このコーナーをご利用下さりありがとうございます。
簡単な方法で見積もって、「結果を数値で表現して比較したい」とのお気持は大変良く理解できます。中学生が出来る実験でなければならないことが制約になりますが、この質問には早稲田大学の園池先生から下記のようなアドバイスがいただけましたのでご参考になさって下さい。

【園池先生からのアドバイス】
デンプンの検出方法としては、小学校からおなじみのヨウ素デンプン反応がよく用いられますが、この方法は、ある/ないを判別するにはよいのですが、定量性はよくありません。光の強さに応じてヨウ素液の発色が段階的に変わってくれれば、あらかじめ比較の対象となる比色表のようなものを作っておくことにより、ある程度数値に換算することができますが、なかなかそのような段階的な変化を示してくれません。

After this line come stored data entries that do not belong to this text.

-- pv_equiv track=rewrite | github.com/NeurodataWithoutBorders/lindi | lindi/LindiH5ZarrStore/_util.py | _get_chunk_names_for_dataset
-- ===== SOURCE A (Python) =====
-- from typing import IO, List, Callable
--
-- def _get_chunk_names_for_dataset(chunk_coords_shape: List[int]) -> List[str]:
--     """Get the chunk names for a dataset with the given chunk coords shape.
--
--     For example: _get_chunk_names_for_dataset([1, 2, 3]) returns
--     ['0.0.0', '0.0.1', '0.0.2', '0.1.0', '0.1.1', '0.1.2']
--     """
--     ndim = len(chunk_coords_shape)
--     if ndim == 0:
--         return ["0"]
--     elif ndim == 1:
--         return [str(i) for i in range(chunk_coords_shape[0])]
--     else:
--         names0 = _get_chunk_names_for_dataset(chunk_coords_shape[1:])
--         names = []
--         for i in range(chunk_coords_shape[0]):
--             for name0 in names0:
--                 names.append(f"{i}.{name0}")
--         return names
-- ===== SOURCE B (Python) =====
-- def _get_chunk_names_for_dataset(chunk_coords_shape):
--     """Get the chunk names for a dataset with the given chunk coords shape."""
--     if len(chunk_coords_shape) == 0:
--         return ["0"]
--     if any(s <= 0 for s in chunk_coords_shape):
--         return []
--     names = [str(i) for i in range(chunk_coords_shape[0])]
--     for s in chunk_coords_shape[1:]:
--         names = [p + "." + str(i) for p in names for i in range(s)]
--     return names
-- ===== Notes on version B (the rewrite author's own statement) =====
-- stated objective: alternative
-- what changed: Replaces A's suffix-building recursion (recurse on the tail, then nested loops prepending each first-dimension index) with a single iterative left-to-right fold that extends prefixes dimension by dimension with a flat comprehension.
import Mathlib
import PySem

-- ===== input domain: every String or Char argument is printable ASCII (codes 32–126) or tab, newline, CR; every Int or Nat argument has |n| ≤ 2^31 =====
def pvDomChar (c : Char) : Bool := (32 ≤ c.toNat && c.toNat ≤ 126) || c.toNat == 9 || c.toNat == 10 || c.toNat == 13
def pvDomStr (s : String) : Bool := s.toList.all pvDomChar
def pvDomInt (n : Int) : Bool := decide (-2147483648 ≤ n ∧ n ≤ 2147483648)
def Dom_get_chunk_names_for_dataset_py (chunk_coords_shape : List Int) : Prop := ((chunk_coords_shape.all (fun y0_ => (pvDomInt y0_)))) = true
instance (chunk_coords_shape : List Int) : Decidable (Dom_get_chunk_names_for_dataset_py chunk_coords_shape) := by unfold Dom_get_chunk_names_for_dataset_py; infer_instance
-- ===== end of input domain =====

-- B replaces A's suffix-building recursion with a single left-to-right prefix-extending fold (alternative decomposition, same cost).

-- ===== PORT A =====
-- A recurses on the tail, then nested loops prepend each first-dimension index.
def get_chunk_names_for_dataset_py (chunk_coords_shape : List Int) : List String :=
  match chunk_coords_shape with
  | [] => ["0"]
  | [n] => (PySem.List.pyRange 0 n 1).map (fun i => PySem.Int.toStr i)
  | n :: rest =>
    let names0 := get_chunk_names_for_dataset_py rest
    (PySem.List.pyRange 0 n 1).foldl (fun names i =>
      names0.foldl (fun names name0 => names ++ [PySem.Int.toStr i ++ "." ++ name0]) names) []

-- ===== PORT B =====
-- B short-circuits shapes with an empty dimension, then starts from the first dimension's
-- names and extends every prefix with each index of the next dimension.
def get_chunk_names_for_dataset_py_alt (chunk_coords_shape : List Int) : List String :=
  match chunk_coords_shape with
  | [] => ["0"]
  | s0 :: rest =>
    if (s0 :: rest).any (fun s => decide (s ≤ 0)) then []
    else rest.foldl (fun names s =>
      names.flatMap (fun p => (PySem.List.pyRange 0 s 1).map (fun i => p ++ "." ++ PySem.Int.toStr i)))
      ((PySem.List.pyRange 0 s0 1).map (fun i => PySem.Int.toStr i))

-- ===== PRECONDITION & SPEC =====
def Spec_get_chunk_names_for_dataset_py (chunk_coords_shape : List Int) (out : List String) : Prop := out = get_chunk_names_for_dataset_py_alt chunk_coords_shape
instance (chunk_coords_shape : List Int) (out : List String) : Decidable (Spec_get_chunk_names_for_dataset_py chunk_coords_shape out) := by unfold Spec_get_chunk_names_for_dataset_py; infer_instance

-- ===== CLAIM (what is proved, stated in full; the proofs are below) =====
def Claim_equal_get_chunk_names_for_dataset_py : Prop := ∀ (chunk_coords_shape : List Int), Dom_get_chunk_names_for_dataset_py chunk_coords_shape → Spec_get_chunk_names_for_dataset_py chunk_coords_shape (get_chunk_names_for_dataset_py chunk_coords_shape)

-- ===== LEMMAS AND PROOFS =====

lemma flatten_map_singleton {α β : Type} (l : List α) (f : α → β) :
    (l.map (fun a => [f a])).flatten = l.map f := by
  induction l with | nil => rfl | cons a t ih => simp [ih]

-- A on a non-singleton cons, rewritten from nested foldl-append to flatMap/map.
lemma portA_cons (n : Int) (rest : List Int) (h : rest ≠ []) :
    get_chunk_names_for_dataset_py (n :: rest) =
      (PySem.List.pyRange 0 n 1).flatMap
        (fun i => (get_chunk_names_for_dataset_py rest).map (fun name0 => PySem.Int.toStr i ++ "." ++ name0)) := by
  match rest, h with
  | r0 :: rs, _ =>
    show (PySem.List.pyRange 0 n 1).foldl _ [] = _
    have : ∀ (i : Int) (acc : List String),
        (get_chunk_names_for_dataset_py (r0 :: rs)).foldl
          (fun names name0 => names ++ [PySem.Int.toStr i ++ "." ++ name0]) acc
        = acc ++ (get_chunk_names_for_dataset_py (r0 :: rs)).map
            (fun name0 => PySem.Int.toStr i ++ "." ++ name0) := by
      intro i acc
      exact PySem.List.foldl_append_singleton_eq_map _ _ acc
    simp only [this]
    exact PySem.List.foldl_append_eq_flatMap _ _ []

-- The names produced for the remaining dimensions, appended behind a given prefix.
def pvSuffix (rest : List Int) (p : String) : List String :=
  match rest with
  | [] => [p]
  | _ :: _ => (get_chunk_names_for_dataset_py rest).map (fun name0 => p ++ "." ++ name0)

-- B's fold extends every current name with all suffix names for the remaining dimensions.
lemma foldB_eq (rest : List Int) : ∀ (names : List String),
    rest.foldl (fun names s =>
      names.flatMap (fun p => (PySem.List.pyRange 0 s 1).map (fun i => p ++ "." ++ PySem.Int.toStr i))) names
    = names.flatMap (pvSuffix rest) := by
  induction rest with
  | nil =>
    intro names
    rw [show pvSuffix [] = fun p => [p] from funext fun p => rfl]
    simp
  | cons s rest ih =>
    intro names
    rw [List.foldl_cons, ih, List.flatMap_assoc]
    refine List.flatMap_congr (fun p _ => ?_)
    cases rest with
    | nil =>
      show (((PySem.List.pyRange 0 s 1).map (fun i => p ++ "." ++ PySem.Int.toStr i)).map
        (fun a => [a])).flatten = _
      rw [flatten_map_singleton]
      simp [pvSuffix, get_chunk_names_for_dataset_py, List.map_map, Function.comp_def]
    | cons r0 rs =>
      show ((PySem.List.pyRange 0 s 1).map (fun i => p ++ "." ++ PySem.Int.toStr i)).flatMap
            (pvSuffix (r0 :: rs)) = _
      rw [List.flatMap_map]
      show _ = (get_chunk_names_for_dataset_py (s :: r0 :: rs)).map (fun name0 => p ++ "." ++ name0)
      rw [portA_cons s (r0 :: rs) (by simp), List.map_flatMap]
      refine List.flatMap_congr (fun i _ => ?_)
      simp [pvSuffix, List.map_map, Function.comp_def, String.append_assoc]

-- If some dimension is ≤ 0, A produces no names (for a nonempty shape).
lemma portA_nil_of_nonpos : ∀ (shape : List Int), shape ≠ [] → (∃ s ∈ shape, s ≤ 0) →
    get_chunk_names_for_dataset_py shape = [] := by
  intro shape
  induction shape with
  | nil => intro h; exact absurd rfl h
  | cons n rest ih =>
    intro _ h
    obtain ⟨s, hs, hs0⟩ := h
    cases rest with
    | nil =>
      simp only [List.mem_singleton] at hs
      subst hs
      show (PySem.List.pyRange 0 s 1).map _ = []
      rw [PySem.List.pyRange_one_eq_nil (by omega)]
      rfl
    | cons r0 rs =>
      rw [portA_cons n (r0 :: rs) (by simp)]
      rcases List.mem_cons.mp hs with rfl | hs
      · rw [PySem.List.pyRange_one_eq_nil (by omega)]
        rfl
      · rw [ih (by simp) ⟨s, hs, hs0⟩]
        simp

-- ===== VERDICT (by name: the statement is the Claim_ definition above) =====
theorem get_chunk_names_for_dataset_py_spec : Claim_equal_get_chunk_names_for_dataset_py := by
  intro shape _
  show get_chunk_names_for_dataset_py shape = get_chunk_names_for_dataset_py_alt shape
  cases shape with
  | nil => rfl
  | cons s0 rest =>
    show _ = if (s0 :: rest).any (fun s => decide (s ≤ 0)) then [] else rest.foldl _ _
    by_cases hz : (s0 :: rest).any (fun s => decide (s ≤ 0)) = true
    · rw [if_pos hz]
      refine portA_nil_of_nonpos _ (by simp) ?_
      simpa using hz
    · rw [if_neg hz]
      rw [foldB_eq, List.flatMap_map]
      cases rest with
      | nil =>
        show (PySem.List.pyRange 0 s0 1).map (fun i => PySem.Int.toStr i)
          = (PySem.List.pyRange 0 s0 1).flatMap (fun a => [PySem.Int.toStr a])
        rw [List.flatMap_def, flatten_map_singleton]
      | cons r0 rs =>
        rw [portA_cons s0 (r0 :: rs) (by simp)]
        rfl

デンプンを定量する場合には、デンプン分解酵素によって単量体のブドウ糖(グルコース)にして、生じたグルコースを定量する方法がとられます。グルコースの定量には、中学高校の化学実験に用いられるベネジクト液も使えますが、その場合は比色表を使って数値化することになります。より専門的には、グルコースにグルコース酸化酵素を作用させて、発生した過酸化水素をさらに定量する方法がとられます。ただし、これら方法は、複数の反応段階が必要なため、中学1年生の実験としては難しいように思います。

光合成の産物としての糖を考える場合には、スクロースが重要ですが、スクロースは安定な物質なので、これを直接定量することは困難です。そこで、スクロースを一度インベルターゼでグルコースとフルクトースに分解し、このグルコースを定量します。従って、結局、デンプンの場合と同様に、複数の反応段階が必要な定量法になってしまいます。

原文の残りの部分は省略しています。